Splash n go are just fine for routine stuff but nice soakers are invariably faster. There really is no comparison and shouldn't even be something worth discussion. Soakers usually have better feedback, too. I think it's just the nature of the beast. Splash n go tend to give shinier finishes and finer edges for the same grit rating, although that isn't always true.


----------



## jgraeff (May 1, 2012)

Im not too picky about finishes as they are work knives i really don't care what it looks like. 

i hate my 1k stone because of how it feels. its very very hard, not much feedback however it does a decent job, but i wish it did cut faster it seems to load up quickly. 

the 6k, i like the edge i get off of it. It cuts decently leaves a nice finish but a toothy edge. 

I am considering getting the 2k and 4k. although i like the price much more of the 5k so if they are comparable stones id rather go with the 5k. Unless the 4k could be used as repair work and a finishing stone and the 5k could only be used as more of a finishing stone.


----------



## Deckhand (May 1, 2012)

tk59 said:


> It would help to know why you "hate" or "love" the stones you have.
> 
> Splash n go are just fine for routine stuff but nice soakers are invariably faster. There really is no comparison and shouldn't even be something worth discussion. Soakers usually have better feedback, too. I think it's just the nature of the beast. Splash n go tend to give shinier finishes and finer edges for the same grit rating, although that isn't always true.

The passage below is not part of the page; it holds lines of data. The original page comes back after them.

-- pv_equiv track=rewrite | github.com/Darwinky25/DARWIN-with-ALLA-engine | visual_semantic_translator.py | _in_corner
-- ===== SOURCE A (Python) =====
-- from typing import Dict, List, Tuple, Any, Optional
--
-- def _in_corner(positions: List[Tuple[int, int]],
--                grid_shape: Tuple[int, int]) -> bool:
--     """Check if object is in a corner"""
--     max_row, max_col = grid_shape[0] - 1, grid_shape[1] - 1
--     corners = [(0, 0), (0, max_col), (max_row, 0), (max_row, max_col)]
--
--     for corner in corners:
--         if corner in positions:
--             return True
--
--     return False
-- ===== SOURCE B (Python) =====
-- def _in_corner(positions, grid_shape):
--     # Scan the positions once, testing each coordinate-wise against the
--     # corner characterization: a cell is a corner iff its row is 0 or
--     # grid_shape[0]-1 and its column is 0 or grid_shape[1]-1.
--     max_row, max_col = grid_shape[0] - 1, grid_shape[1] - 1
--     for r, c in positions:
--         if (r == 0 or r == max_row) and (c == 0 or c == max_col):
--             return True
--     return False
-- ===== Notes on version B (the rewrite author's own statement) =====
-- stated objective: alternative
-- what changed: Inverted the traversal: instead of looping over the four corner coordinates and testing each for membership in positions, B scans positions once and classifies each cell as a corner by the arithmetic predicate (row in {0, rows-1}) and (col in {0, cols-1}), building no corner collection at all.
import Mathlib
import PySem

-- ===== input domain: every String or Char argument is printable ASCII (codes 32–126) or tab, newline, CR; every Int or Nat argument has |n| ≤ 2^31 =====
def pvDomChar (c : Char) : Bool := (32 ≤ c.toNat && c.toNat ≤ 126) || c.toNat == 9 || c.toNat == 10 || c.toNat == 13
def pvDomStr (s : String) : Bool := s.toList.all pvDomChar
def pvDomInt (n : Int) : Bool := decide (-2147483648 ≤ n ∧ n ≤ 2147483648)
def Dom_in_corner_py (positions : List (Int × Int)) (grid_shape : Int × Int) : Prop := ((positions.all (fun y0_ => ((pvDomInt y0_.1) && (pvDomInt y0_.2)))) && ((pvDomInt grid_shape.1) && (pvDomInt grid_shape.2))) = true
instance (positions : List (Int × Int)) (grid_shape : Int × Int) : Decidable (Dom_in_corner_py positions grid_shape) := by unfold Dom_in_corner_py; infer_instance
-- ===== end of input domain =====

-- B inverts the traversal: a single scan over positions classifying each cell by the arithmetic corner predicate, instead of A's loop over the four corner coordinates with membership tests (objective: alternative).


-- ===== PORT A =====
-- literal port: max_row/max_col, corner list, early-return for-loop (List.any = first hit wins)
def in_corner_py (positions : List (Int × Int)) (grid_shape : Int × Int) : Bool :=
  let max_row := grid_shape.1 - 1
  let max_col := grid_shape.2 - 1
  let corners : List (Int × Int) := [(0, 0), (0, max_col), (max_row, 0), (max_row, max_col)]
  corners.any (fun corner => positions.contains corner)

-- ===== PORT B =====
-- literal port of Source B: one early-return scan over positions, arithmetic corner predicate per cell
def in_corner_py_alt (positions : List (Int × Int)) (grid_shape : Int × Int) : Bool :=
  let max_row := grid_shape.1 - 1
  let max_col := grid_shape.2 - 1
  positions.any (fun p => (p.1 == 0 || p.1 == max_row) && (p.2 == 0 || p.2 == max_col))

-- ===== PRECONDITION & SPEC =====
def Spec_in_corner_py (positions : List (Int × Int)) (grid_shape : Int × Int) (out : Bool) : Prop := out = in_corner_py_alt positions grid_shape
instance (positions : List (Int × Int)) (grid_shape : Int × Int) (out : Bool) : Decidable (Spec_in_corner_py positions grid_shape out) := by unfold Spec_in_corner_py; infer_instance

-- ===== CLAIM (what is proved, stated in full; the proofs are below) =====
def Claim_equal_in_corner_py : Prop := ∀ (positions : List (Int × Int)) (grid_shape : Int × Int), Dom_in_corner_py positions grid_shape → Spec_in_corner_py positions grid_shape (in_corner_py positions grid_shape)

-- ===== LEMMAS AND PROOFS =====

-- ===== VERDICT (by name: the statement is the Claim_ definition above) =====
theorem in_corner_py_spec : Claim_equal_in_corner_py := by
  intro positions grid_shape _
  unfold Spec_in_corner_py in_corner_py in_corner_py_alt
  rw [Bool.eq_iff_iff]
  simp only [List.any_eq_true, List.contains_eq_mem, List.mem_cons, List.not_mem_nil, or_false, decide_eq_true_eq, Bool.and_eq_true, Bool.or_eq_true,
    beq_iff_eq]
  constructor
  · rintro ⟨c, hc, hmem⟩
    refine ⟨c, hmem, ?_⟩
    rcases hc with h | h | h | h <;> subst h <;> simp
  · rintro ⟨p, hp, ⟨hr | hr, hc | hc⟩⟩ <;> refine ⟨p, ?_, hp⟩ <;>
      simp [Prod.ext_iff, hr, hc]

Hadn't read or heard this before. Good info. Thanks.


----------



## Shinob1 (May 1, 2012)

Maybe a Bester 1200 would be good?


----------



## jgraeff (May 1, 2012)

have considered it, although everyone says the 2k cuts extremely well and leaves a great edge to use so that could be a good stone for me to have considering a lot of my knives i leave around 1k edges on. 

definitely like that as an option to replace my 1k as it would be a more versatile.


----------



## tk59 (May 1, 2012)

Okay. You like soakers. You want feedback and you don't care about finish. In my mind, I would go with G-rat's recommendation. Either the 2k or the 4k will do, if you always start with the 400. Both are fast and give great feedback. The downside is they are on the thirsty side of the spectrum (moreso the 2k than the 4k) but not annoyingly so. If you are slow at sharpening, you might have to rewet the stone before you're done with a side but I generally don't have to. After that, I'd say Bester (cheaper), Gesshin 1k (splash n go), Chosera (less thirsty/almost splash n go), and possibly a Sigma Select II 1.2k (hard/doesn't dish) for various reasons.


----------



## jgraeff (May 2, 2012)

Alright I think I know what I'm going to go with thanks guys


----------



## schanop (May 2, 2012)

If you love takashima, a red aoto from Maxim would be a really really good companion. I've got both, and am happy with both stones.


----------



## jgraeff (May 3, 2012)

schanop said:


> If you love takashima, a red aoto from Maxim would be a really really good companion. I've got both, and am happy with both stones.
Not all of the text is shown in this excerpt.